===== GIVEN DATA

-- pv_equiv track=rewrite | github.com/JourneyXuu/mitsuko-2024E | K230_Zh/K230.py | detect_move
-- ===== SOURCE A (Python) =====
-- def detect_move(current_board, previous_board):
--     """
--     检测棋子移动。
--     :param current_board: 当前棋盘状态
--     :param previous_board: 上一帧棋盘状态
--     :return: 移动的起始位置和目标位置，如果没有移动则返回 None
--     """
--     from_pos = None  # 棋子移动的起始位置
--     to_pos = None    # 棋子移动的目标位置
--
--     # 遍历棋盘
--     for y in range(len(current_board)):
--         for x in range(len(current_board[y])):
--             # 如果当前位置从非空变为空，说明棋子被移走
--             if previous_board[y][x] != " " and current_board[y][x] == " ":
--                 from_pos = (y, x)
--             # 如果当前位置从空变为非空，说明棋子被放置
--             elif previous_board[y][x] == " " and current_board[y][x] != " ":
--                 to_pos = (y, x)
--
--     # 如果检测到移动
--     if from_pos and to_pos:
--         return from_pos, to_pos
--     else:
--         return None
-- ===== SOURCE B (Python) =====
-- def detect_move(current_board, previous_board):
--     # Two independent reverse scans with early exit; the first hit in reverse
--     # row-major order is exactly the last hit of a forward scan.
--     def last_match(pred):
--         for y in range(len(current_board) - 1, -1, -1):
--             row = current_board[y]
--             for x in range(len(row) - 1, -1, -1):
--                 if pred(previous_board[y][x], row[x]):
--                     return (y, x)
--         return None
--
--     from_pos = last_match(lambda p, c: p != " " and c == " ")
--     to_pos = last_match(lambda p, c: p == " " and c != " ")
--     if from_pos is not None and to_pos is not None:
--         return (from_pos, to_pos)
--     return None
-- ===== Notes on version B (the rewrite author's own statement) =====
-- stated objective: alternative
-- what changed: Replaced the single forward pass that keeps last-write-wins state for both positions by two independent reverse row-major scans that early-return at the first match (= the forward scan's last match).
import Mathlib
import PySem

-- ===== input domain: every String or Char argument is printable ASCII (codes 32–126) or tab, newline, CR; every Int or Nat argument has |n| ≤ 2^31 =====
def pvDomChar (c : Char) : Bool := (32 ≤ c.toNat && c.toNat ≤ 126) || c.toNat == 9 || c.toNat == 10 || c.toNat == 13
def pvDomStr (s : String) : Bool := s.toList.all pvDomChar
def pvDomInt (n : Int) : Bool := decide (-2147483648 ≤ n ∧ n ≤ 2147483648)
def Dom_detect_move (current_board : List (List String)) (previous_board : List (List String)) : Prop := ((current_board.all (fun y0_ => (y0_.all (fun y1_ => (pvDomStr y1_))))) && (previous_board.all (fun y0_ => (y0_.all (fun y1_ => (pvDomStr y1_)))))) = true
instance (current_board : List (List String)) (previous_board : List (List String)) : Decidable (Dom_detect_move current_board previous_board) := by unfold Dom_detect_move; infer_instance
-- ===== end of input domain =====

-- B replaces A's single forward scan holding last-write-wins state for both positions
-- by two independent reverse row-major scans that stop at their first match (alternative decomposition, same cost).

-- ===== PORT A =====
-- single forward pass over all cells, overwriting (from_pos, to_pos) state
def detect_move (current_board : List (List String)) (previous_board : List (List String)) : Option ((Int × Int) × (Int × Int)) :=
  let st : Option (Int × Int) × Option (Int × Int) :=
    (List.range current_board.length).foldl (fun st y =>
      (List.range ((current_board.getD y []).length)).foldl (fun st x =>
        let pv := (previous_board.getD y []).getD x ""
        let cv := (current_board.getD y []).getD x ""
        if pv ≠ " " ∧ cv = " " then (some ((y : Int), (x : Int)), st.2)
        else if pv = " " ∧ cv ≠ " " then (st.1, some ((y : Int), (x : Int)))
        else st) st) (none, none)
  match st.1, st.2 with
  | some f, some t => some (f, t)
  | _, _ => none

-- ===== PORT B =====
-- B helper: reverse row-major scan, early return at the first (y,x) whose (prev,cur) pair satisfies pred
def dmFindRev (current_board : List (List String)) (previous_board : List (List String))
    (pred : String → String → Bool) : Option (Int × Int) :=
  (List.range current_board.length).reverse.findSome? (fun y =>
    (List.range ((current_board.getD y []).length)).reverse.findSome? (fun x =>
      if pred ((previous_board.getD y []).getD x "") ((current_board.getD y []).getD x "")
      then some ((y : Int), (x : Int)) else none))

def detect_move_alt (current_board : List (List String)) (previous_board : List (List String)) : Option ((Int × Int) × (Int × Int)) :=
  let from_pos := dmFindRev current_board previous_board (fun p c => p != " " && c == " ")
  let to_pos := dmFindRev current_board previous_board (fun p c => p == " " && c != " ")
  from_pos.bind (fun f => to_pos.map (fun t => (f, t)))

-- ===== PRECONDITION & SPEC =====
-- Pre_ excludes exactly the inputs where A raises IndexError: a cell of current_board with no
-- corresponding cell in previous_board.
def Pre_detect_move (current_board : List (List String)) (previous_board : List (List String)) : Prop :=
  current_board.length ≤ previous_board.length ∧
  ∀ pr ∈ current_board.zip previous_board, pr.1.length ≤ pr.2.length
instance (current_board : List (List String)) (previous_board : List (List String)) : Decidable (Pre_detect_move current_board previous_board) := by unfold Pre_detect_move; infer_instance
def pvWitness_detect_move : List (List String) × List (List String) :=
  ([[" ", "P"], ["q", " "]], [["P", "P"], [" ", " "]])

def Spec_detect_move (current_board : List (List String)) (previous_board : List (List String)) (out : Option ((Int × Int) × (Int × Int))) : Prop := out = detect_move_alt current_board previous_board
instance (current_board : List (List String)) (previous_board : List (List String)) (out : Option ((Int × Int) × (Int × Int))) : Decidable (Spec_detect_move current_board previous_board out) := by unfold Spec_detect_move; infer_instance

-- ===== CLAIM (what is proved, stated in full; the proofs are below) =====
def Claim_equal_detect_move : Prop := ∀ (current_board : List (List String)) (previous_board : List (List String)), Dom_detect_move current_board previous_board → Pre_detect_move current_board previous_board → Spec_detect_move current_board previous_board (detect_move current_board previous_board)

-- ===== LEMMAS AND PROOFS =====

-- the cells of the scan in row-major order: (prev value, cur value, position)
def dmCells (current_board : List (List String)) (previous_board : List (List String)) :
    List (String × String × (Int × Int)) :=
  (List.range current_board.length).flatMap (fun y =>
    (List.range ((current_board.getD y []).length)).map (fun x =>
      ((previous_board.getD y []).getD x "", (current_board.getD y []).getD x "", ((y : Int), (x : Int)))))

-- last-write-wins fold over a list = first match of the reversed list
theorem dm_foldl_eq_findSome? {α β : Type} (p : α → Bool) (f : α → β) :
    ∀ (l : List α) (init : Option β),
      l.foldl (fun a c => if p c then some (f c) else a) init
        = (l.reverse.findSome? (fun c => if p c then some (f c) else none)).or init := by
  intro l
  induction l using List.reverseRecOn with
  | nil => intro init; simp [Option.or]
  | append_singleton l c ih =>
      intro init
      simp only [List.foldl_append, List.foldl_cons, List.foldl_nil, List.reverse_append,
        List.reverse_cons, List.reverse_nil, List.nil_append, List.cons_append, List.findSome?]
      by_cases h : p c = true
      · simp [h, Option.or]
      · simp [h, ih]

-- A's componentwise pair fold splits into two independent folds
theorem dm_pair_foldl_split {α β γ : Type} (g : β → α → β) (h : γ → α → γ) :
    ∀ (l : List α) (b : β) (c : γ),
      l.foldl (fun (st : β × γ) a => (g st.1 a, h st.2 a)) (b, c)
        = (l.foldl g b, l.foldl h c) := by
  intro l
  induction l with
  | nil => intro b c; rfl
  | cons a l ih => intro b c; simp [List.foldl_cons, ih]

-- A's cell update is componentwise: left component updated by pred1, right by pred2
theorem dm_update_componentwise (previous_board current_board : List (List String)) (y x : Nat)
    (st : Option (Int × Int) × Option (Int × Int)) :
    (let pv := (previous_board.getD y []).getD x ""
     let cv := (current_board.getD y []).getD x ""
     if pv ≠ " " ∧ cv = " " then (some ((y : Int), (x : Int)), st.2)
     else if pv = " " ∧ cv ≠ " " then (st.1, some ((y : Int), (x : Int)))
     else st)
    = ((if ((previous_board.getD y []).getD x "" != " " && (current_board.getD y []).getD x "" == " ") = true
          then some ((y : Int), (x : Int)) else st.1),
       (if ((previous_board.getD y []).getD x "" == " " && (current_board.getD y []).getD x "" != " ") = true
          then some ((y : Int), (x : Int)) else st.2)) := by
  simp only [bne_iff_ne, beq_iff_eq, Bool.and_eq_true]
  split_ifs with h1 h2 <;> first | rfl | exact absurd h2.1 h1.1

-- A's fold, flattened over dmCells and split per component
theorem dm_A_eq (current_board previous_board : List (List String)) :
    detect_move current_board previous_board
      = (match
          (dmCells current_board previous_board).foldl
            (fun a c => if (c.1 != " " && c.2.1 == " ") then some c.2.2 else a) none,
          (dmCells current_board previous_board).foldl
            (fun a c => if (c.1 == " " && c.2.1 != " ") then some c.2.2 else a) none with
        | some f, some t => some (f, t)
        | _, _ => none) := by
  unfold detect_move
  have hsplit :
      (List.range current_board.length).foldl (fun st y =>
        (List.range ((current_board.getD y []).length)).foldl (fun st x =>
          let pv := (previous_board.getD y []).getD x ""
          let cv := (current_board.getD y []).getD x ""
          if pv ≠ " " ∧ cv = " " then (some ((y : Int), (x : Int)), st.2)
          else if pv = " " ∧ cv ≠ " " then (st.1, some ((y : Int), (x : Int)))
          else st) st) ((none : Option (Int × Int)), (none : Option (Int × Int)))
      = ((dmCells current_board previous_board).foldl
            (fun a c => if (c.1 != " " && c.2.1 == " ") then some c.2.2 else a) none,
         (dmCells current_board previous_board).foldl
            (fun a c => if (c.1 == " " && c.2.1 != " ") then some c.2.2 else a) none) := by
    have hinner : ∀ (y : Nat) (st : Option (Int × Int) × Option (Int × Int)),
        (List.range ((current_board.getD y []).length)).foldl (fun st x =>
          let pv := (previous_board.getD y []).getD x ""
          let cv := (current_board.getD y []).getD x ""
          if pv ≠ " " ∧ cv = " " then (some ((y : Int), (x : Int)), st.2)
          else if pv = " " ∧ cv ≠ " " then (st.1, some ((y : Int), (x : Int)))
          else st) st
        = ((List.range ((current_board.getD y []).length)).map (fun x =>
              ((previous_board.getD y []).getD x "", (current_board.getD y []).getD x "",
                ((y : Int), (x : Int))))).foldl
            (fun (st : Option (Int × Int) × Option (Int × Int)) c =>
              ((if (c.1 != " " && c.2.1 == " ") then some c.2.2 else st.1),
               (if (c.1 == " " && c.2.1 != " ") then some c.2.2 else st.2))) st := by
      intro y st
      rw [List.foldl_map]
      refine List.foldl_ext _ _ st (fun st x _ => ?_)
      exact dm_update_componentwise previous_board current_board y x st
    calc (List.range current_board.length).foldl (fun st y =>
            (List.range ((current_board.getD y []).length)).foldl (fun st x =>
              let pv := (previous_board.getD y []).getD x ""
              let cv := (current_board.getD y []).getD x ""
              if pv ≠ " " ∧ cv = " " then (some ((y : Int), (x : Int)), st.2)
              else if pv = " " ∧ cv ≠ " " then (st.1, some ((y : Int), (x : Int)))
              else st) st) ((none : Option (Int × Int)), (none : Option (Int × Int)))
        = (List.range current_board.length).foldl (fun st y =>
            (((List.range ((current_board.getD y []).length)).map (fun x =>
              ((previous_board.getD y []).getD x "", (current_board.getD y []).getD x "",
                ((y : Int), (x : Int))))).foldl
              (fun (st : Option (Int × Int) × Option (Int × Int)) c =>
                ((if (c.1 != " " && c.2.1 == " ") then some c.2.2 else st.1),
                 (if (c.1 == " " && c.2.1 != " ") then some c.2.2 else st.2))) st))
            ((none : Option (Int × Int)), (none : Option (Int × Int))) := by
          exact List.foldl_ext _ _ _ (fun st y _ => hinner y st)
        _ = (dmCells current_board previous_board).foldl
              (fun (st : Option (Int × Int) × Option (Int × Int)) c =>
                ((if (c.1 != " " && c.2.1 == " ") then some c.2.2 else st.1),
                 (if (c.1 == " " && c.2.1 != " ") then some c.2.2 else st.2)))
              ((none : Option (Int × Int)), (none : Option (Int × Int))) := by
          unfold dmCells
          rw [List.foldl_flatMap]
        _ = _ := dm_pair_foldl_split
            (fun (a : Option (Int × Int)) (c : String × String × (Int × Int)) =>
              if (c.1 != " " && c.2.1 == " ") then some c.2.2 else a)
            (fun (a : Option (Int × Int)) (c : String × String × (Int × Int)) =>
              if (c.1 == " " && c.2.1 != " ") then some c.2.2 else a) _ none none
  rw [hsplit]

-- findSome? distributes over flatMap
theorem dm_findSome?_flatMap {α β γ : Type} (l : List α) (g : α → List β) (f : β → Option γ) :
    (l.flatMap g).findSome? f = l.findSome? (fun a => (g a).findSome? f) := by
  induction l with
  | nil => rfl
  | cons a l ih =>
      rw [List.flatMap_cons, List.findSome?_append, ih]
      cases h : List.findSome? f (g a) <;> simp [h]

-- B's nested reverse findSome? = findSome? over the reversed flat cell list
theorem dm_B_eq (current_board previous_board : List (List String)) (pred : String → String → Bool) :
    dmFindRev current_board previous_board pred
      = (dmCells current_board previous_board).reverse.findSome?
          (fun c => if pred c.1 c.2.1 then some c.2.2 else none) := by
  unfold dmFindRev dmCells
  rw [List.reverse_flatMap, dm_findSome?_flatMap]
  congr 1
  funext y
  show _ = ((List.range ((current_board.getD y []).length)).map _).reverse.findSome? _
  rw [← List.map_reverse, List.findSome?_map]
  rfl

theorem dm_combine (o1 o2 : Option (Int × Int)) :
    (match o1, o2 with
      | some f, some t => some ((f, t) : (Int × Int) × (Int × Int))
      | _, _ => none)
      = o1.bind (fun f => o2.map (fun t => (f, t))) := by
  cases o1 <;> cases o2 <;> rfl

theorem dm_or_none {β : Type} (o : Option β) : o.or none = o := by
  cases o <;> rfl

-- ===== VERDICT (by name: the statement is the Claim_ definition above) =====
theorem detect_move_spec : Claim_equal_detect_move := by
  intro current_board previous_board _ _
  unfold Spec_detect_move detect_move_alt
  rw [dm_A_eq, dm_B_eq, dm_B_eq,
    dm_foldl_eq_findSome? (fun c : String × String × (Int × Int) => (c.1 != " " && c.2.1 == " "))
      (fun c => c.2.2) (dmCells current_board previous_board) none,
    dm_foldl_eq_findSome? (fun c : String × String × (Int × Int) => (c.1 == " " && c.2.1 != " "))
      (fun c => c.2.2) (dmCells current_board previous_board) none,
    dm_or_none, dm_or_none]
  exact dm_combine _ _
lemma monkey_banana_eq (R C : Nat) (hR : 1 ≤ R) (hC : 1 ≤ C) (bananas : List (Int × Int × Int)) :
    monkey_banana (R : Int) (C : Int) bananas
      = solveF (fun i j => getT (buildTable (R : Int) (C : Int) bananas) i j) R 0 (C / 2) := by
  simp only [monkey_banana, pyRange_down R, List.foldl_map]
  have hT0 := shape_buildTable R C bananas
  have h := outerA (C := C) (fun i j => getT (buildTable (R : Int) (C : Int) bananas) i j) R (le_refl R)
    (buildTable (R : Int) (C : Int) bananas) hT0
    (fun i j hi hj => by rw [if_neg (by omega)])
    0 (C / 2) (by omega) (by have := Nat.div_lt_self (by omega : 0 < C) (by omega : 1 < 2); omega)
  have hfl : PySem.Int.floordiv (C : Int) 2 = ((C / 2 : Nat) : Int) := by
    exact_mod_cast PySem.Int.floordiv_natCast C 2
  rw [hfl]
  have h0 : (0 : Int) = ((0 : Nat) : Int) := rfl
  rw [h0]
  exact h

-- ===== B-side: closed forms for B's running prefix sum and running maximum =====

-- the row below, as B's recurrence sees it
def bvF (g : Nat → Nat → Int) (R i k : Nat) : Int := if i + 1 < R then solveF g R (i + 1) k else 0

-- B's running prefix sum: sum of g i t for t < m
def pfxF (g : Nat → Nat → Int) (i : Nat) : Nat → Int
  | 0 => 0
  | m + 1 => pfxF g i m + g i m

-- B's running maximum: max of 0 and (below[k] - prefix before k) over k < m
def bestF (g : Nat → Nat → Int) (R i : Nat) : Nat → Int
  | 0 => 0
  | m + 1 => max (bestF g R i m) (bvF g R i m - pfxF g i m)

-- the unrolling identity: prefix sum + running max = the DP value of cell (i, m)
lemma rowClosed (g : Nat → Nat → Int) (R i : Nat) :
    ∀ m, pfxF g i (m + 1) + bestF g R i (m + 1) = solveF g R i m := by
  intro m
  induction m with
  | zero =>
    rw [solveF]
    simp only [pfxF, bestF, bvF]
    omega
  | succ m ih =>
    rw [solveF]
    have h1 : pfxF g i (m + 1 + 1) = pfxF g i (m + 1) + g i (m + 1) := rfl
    have h2 : bestF g R i (m + 1 + 1) = max (bestF g R i (m + 1)) (bvF g R i (m + 1) - pfxF g i (m + 1)) := rfl
    simp only [h1, h2, if_pos (Nat.succ_pos m), Nat.add_sub_cancel, bvF]
    omega

-- B's inner fold computes exactly (pfx, best, the row's DP values)
lemma innerB {R C : Nat} (table : List (List Int)) (below : List Int) (i : Nat)
    (hb : ∀ k, k < C → PySem.List.pyGetD below (k : Int) 0 = bvF (fun a b => getT table a b) R i k) :
    ∀ m, m ≤ C →
      (List.range m).foldl (fun st (j : Nat) => dpStepB table below (i : Int) st (j : Int)) (0, 0, []) =
        (pfxF (fun a b => getT table a b) i m, bestF (fun a b => getT table a b) R i m,
          (List.range m).map (fun j => solveF (fun a b => getT table a b) R i j)) := by
  intro m
  induction m with
  | zero => intro _; rfl
  | succ m ih =>
    intro hm
    rw [List.range_succ, List.foldl_append, List.foldl_cons, List.foldl_nil, ih (by omega)]
    have hval : pfxF (fun a b => getT table a b) i m + getT table i m
        + max (bestF (fun a b => getT table a b) R i m)
            (bvF (fun a b => getT table a b) R i m - pfxF (fun a b => getT table a b) i m)
        = solveF (fun a b => getT table a b) R i m := by
      have h := rowClosed (fun a b => getT table a b) R i m
      simp only [pfxF, bestF] at h
      omega
    simp only [dpStepB, hb m (by omega), List.map_append, List.map_cons, List.map_nil, pfxF, bestF]
    exact Prod.ext rfl (Prod.ext rfl (by rw [← hval]; rfl))

lemma dpRowB_eq {R C : Nat} (table : List (List Int)) (below : List Int) (i : Nat)
    (hb : ∀ k, k < C → PySem.List.pyGetD below (k : Int) 0 = bvF (fun a b => getT table a b) R i k) :
    dpRowB (C : Int) table below (i : Int)
      = (List.range C).map (fun j => solveF (fun a b => getT table a b) R i j) := by
  unfold dpRowB
  rw [PySem.List.pyRange_zero_natCast, List.foldl_map, innerB table below i hb C (le_refl C)]

lemma pyGetD_map_range (C k : Nat) (hk : k < C) (f : Nat → Int) :
    PySem.List.pyGetD ((List.range C).map f) (k : Int) 0 = f k := by
  rw [PySem.List.pyGetD_natCast]
  simp [List.getD_eq_getElem?_getD, hk]

lemma pyGetD_replicate (C k : Nat) (_hk : k < C) :
    PySem.List.pyGetD (PySem.List.pyRepeat [(0 : Int)] (C : Int)) (k : Int) 0 = 0 := by
  rw [PySem.List.pyRepeat_singleton, PySem.List.pyGetD_natCast]
  simp

lemma outerB {R C : Nat} (table : List (List Int)) :
    ∀ (m : Nat), m ≤ R → ∀ below : List Int,
    (∀ k, k < C → PySem.List.pyGetD below (k : Int) 0 =
      if m < R then solveF (fun a b => getT table a b) R m k else 0) →
    ∀ k, k < C →
      PySem.List.pyGetD (((List.range m).reverse).foldl
          (fun b (n : Nat) => dpRowB (C : Int) table b (n : Int)) below) (k : Int) 0
        = if 0 < R then solveF (fun a b => getT table a b) R 0 k else 0 := by
  intro m
  induction m with
  | zero =>
    intro _ below hbv k hk
    simp only [List.range_zero, List.reverse_nil, List.foldl_nil]
    exact hbv k hk
  | succ m ih =>
    intro hm below hbv
    rw [List.range_succ, List.reverse_append, List.reverse_cons, List.reverse_nil, List.nil_append,
      List.cons_append, List.nil_append, List.foldl_cons]
    have hb : ∀ k, k < C → PySem.List.pyGetD below (k : Int) 0 = bvF (fun a b => getT table a b) R m k := by
      intro k hk
      rw [hbv k hk]
      unfold bvF
      split_ifs with h1 <;> rfl
    rw [dpRowB_eq table below m hb]
    apply ih (by omega)
    intro k hk
    rw [pyGetD_map_range C k hk, if_pos (by omega)]

lemma monkey_banana_alt_eq (R C : Nat) (hR : 1 ≤ R) (hC : 1 ≤ C) (bananas : List (Int × Int × Int)) :
    monkey_banana_alt (R : Int) (C : Int) bananas
      = solveF (fun i j => getT (buildTable (R : Int) (C : Int) bananas) i j) R 0 (C / 2) := by
  simp only [monkey_banana_alt, pyRange_down R, List.foldl_map]
  have hdiv : C / 2 < C := Nat.div_lt_self (by omega) (by omega)
  have h := outerB (C := C) (buildTable (R : Int) (C : Int) bananas) R (le_refl R)
    (PySem.List.pyRepeat [(0 : Int)] (C : Int))
    (fun k hk => by rw [pyGetD_replicate C k hk, if_neg (by omega)])
    (C / 2) hdiv
  rw [if_pos (by omega)] at h
  have hfl : PySem.Int.floordiv (C : Int) 2 = ((C / 2 : Nat) : Int) := by
    exact_mod_cast PySem.Int.floordiv_natCast C 2
  rw [hfl]
  exact h

-- ===== VERDICT (by name: the statement is the Claim_ definition above) =====
theorem monkey_banana_spec : Claim_equal_monkey_banana := by
  intro rows cols bananas _ hpre
  obtain ⟨h1, h2, _⟩ := hpre
  obtain ⟨R, rfl⟩ : ∃ R : Nat, rows = (R : Int) := ⟨rows.toNat, by omega⟩
  obtain ⟨C, rfl⟩ : ∃ C : Nat, cols = (C : Int) := ⟨cols.toNat, by omega⟩
  unfold Spec_monkey_banana
  rw [monkey_banana_eq R C (by exact_mod_cast h1) (by exact_mod_cast h2) bananas,
    monkey_banana_alt_eq R C (by exact_mod_cast h1) (by exact_mod_cast h2) bananas]
-- pv_equiv track=rewrite | github.com/gauraviitp/python-programs | LeetCode.py | minSumOfLengths
-- ===== SOURCE A (Python) =====
-- def minSumOfLengths(arr, target: int) -> int:
--     n = len(arr)
--     res = []
--     lo, hi, s = 0, 1, arr[0]
--     while lo < n and (hi < n or s == target):
--         while hi < n and s < target:
--             s += arr[hi]
--             hi += 1
--         if s == target:
--             res.append([lo, hi-1])
--             s -= arr[lo]
--             lo += 1
--         while s > target and lo < hi:
--             s -= arr[lo]
--             lo += 1
--         hi = max(lo, hi)
--     okay = False
--     res.sort(key=lambda x: x[1] - x[0] + 1)
--     if len(res) < 2:
--         return -1
--     ans = res[0][1]-res[0][0]+1
--     for i in range(1, len(res)):
--         if res[i][0] > res[0][1] or res[i][1] < res[0][0]:
--             ans += res[i][1]-res[i][0]+1
--             okay = True
--             break
--     if okay:
--         return ans
--     else:
--         return -1
-- ===== SOURCE B (Python) =====
-- def minSumOfLengths(arr, target: int) -> int:
--     # flat state-machine: one micro-step loop instead of nested while-loops, no sort
--     n = len(arr)
--     res = []
--     lo, hi, s = 0, 1, arr[0]
--     while True:
--         if hi < n and s < target:
--             s += arr[hi]
--             hi += 1
--         elif s == target and lo < n:
--             res.append((lo, hi - 1))
--             s -= arr[lo]
--             lo += 1
--         elif s > target and lo < hi:
--             s -= arr[lo]
--             lo += 1
--         else:
--             break
--     best = None
--     for w in res:
--         if best is None or w[1] - w[0] < best[1] - best[0]:
--             best = w
--     if best is None:
--         return -1
--     second = None
--     for w in res:
--         if (w[0] > best[1] or w[1] < best[0]) and (second is None or w[1] - w[0] < second[1] - second[0]):
--             second = w
--     if second is None:
--         return -1
--     return (best[1] - best[0] + 1) + (second[1] - second[0] + 1)
-- ===== Notes on version B (the rewrite author's own statement) =====
-- stated objective: alternative
-- what changed: B replaces A's three nested while-loops by one flat micro-step state machine (each iteration does exactly one of: extend right, emit+shrink, shrink) and replaces A's sort-of-windows-by-length-plus-scan selection by two linear min-scans (shortest window, then shortest window disjoint from it), removing the sort.
-- outside the precondition, e.g. on minSumOfLengths([0, 0], 0): A returns 1, B returns 0; on minSumOfLengths([5, 3], -2): A does not finish within the time limit, B returns -1
import Mathlib
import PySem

==========

• _EXERCISE AIM_:
Give the number of lines in the records where the word "that" shows up. Nothing else belongs in the reply.

• _WRITTEN SOLUTION_:
2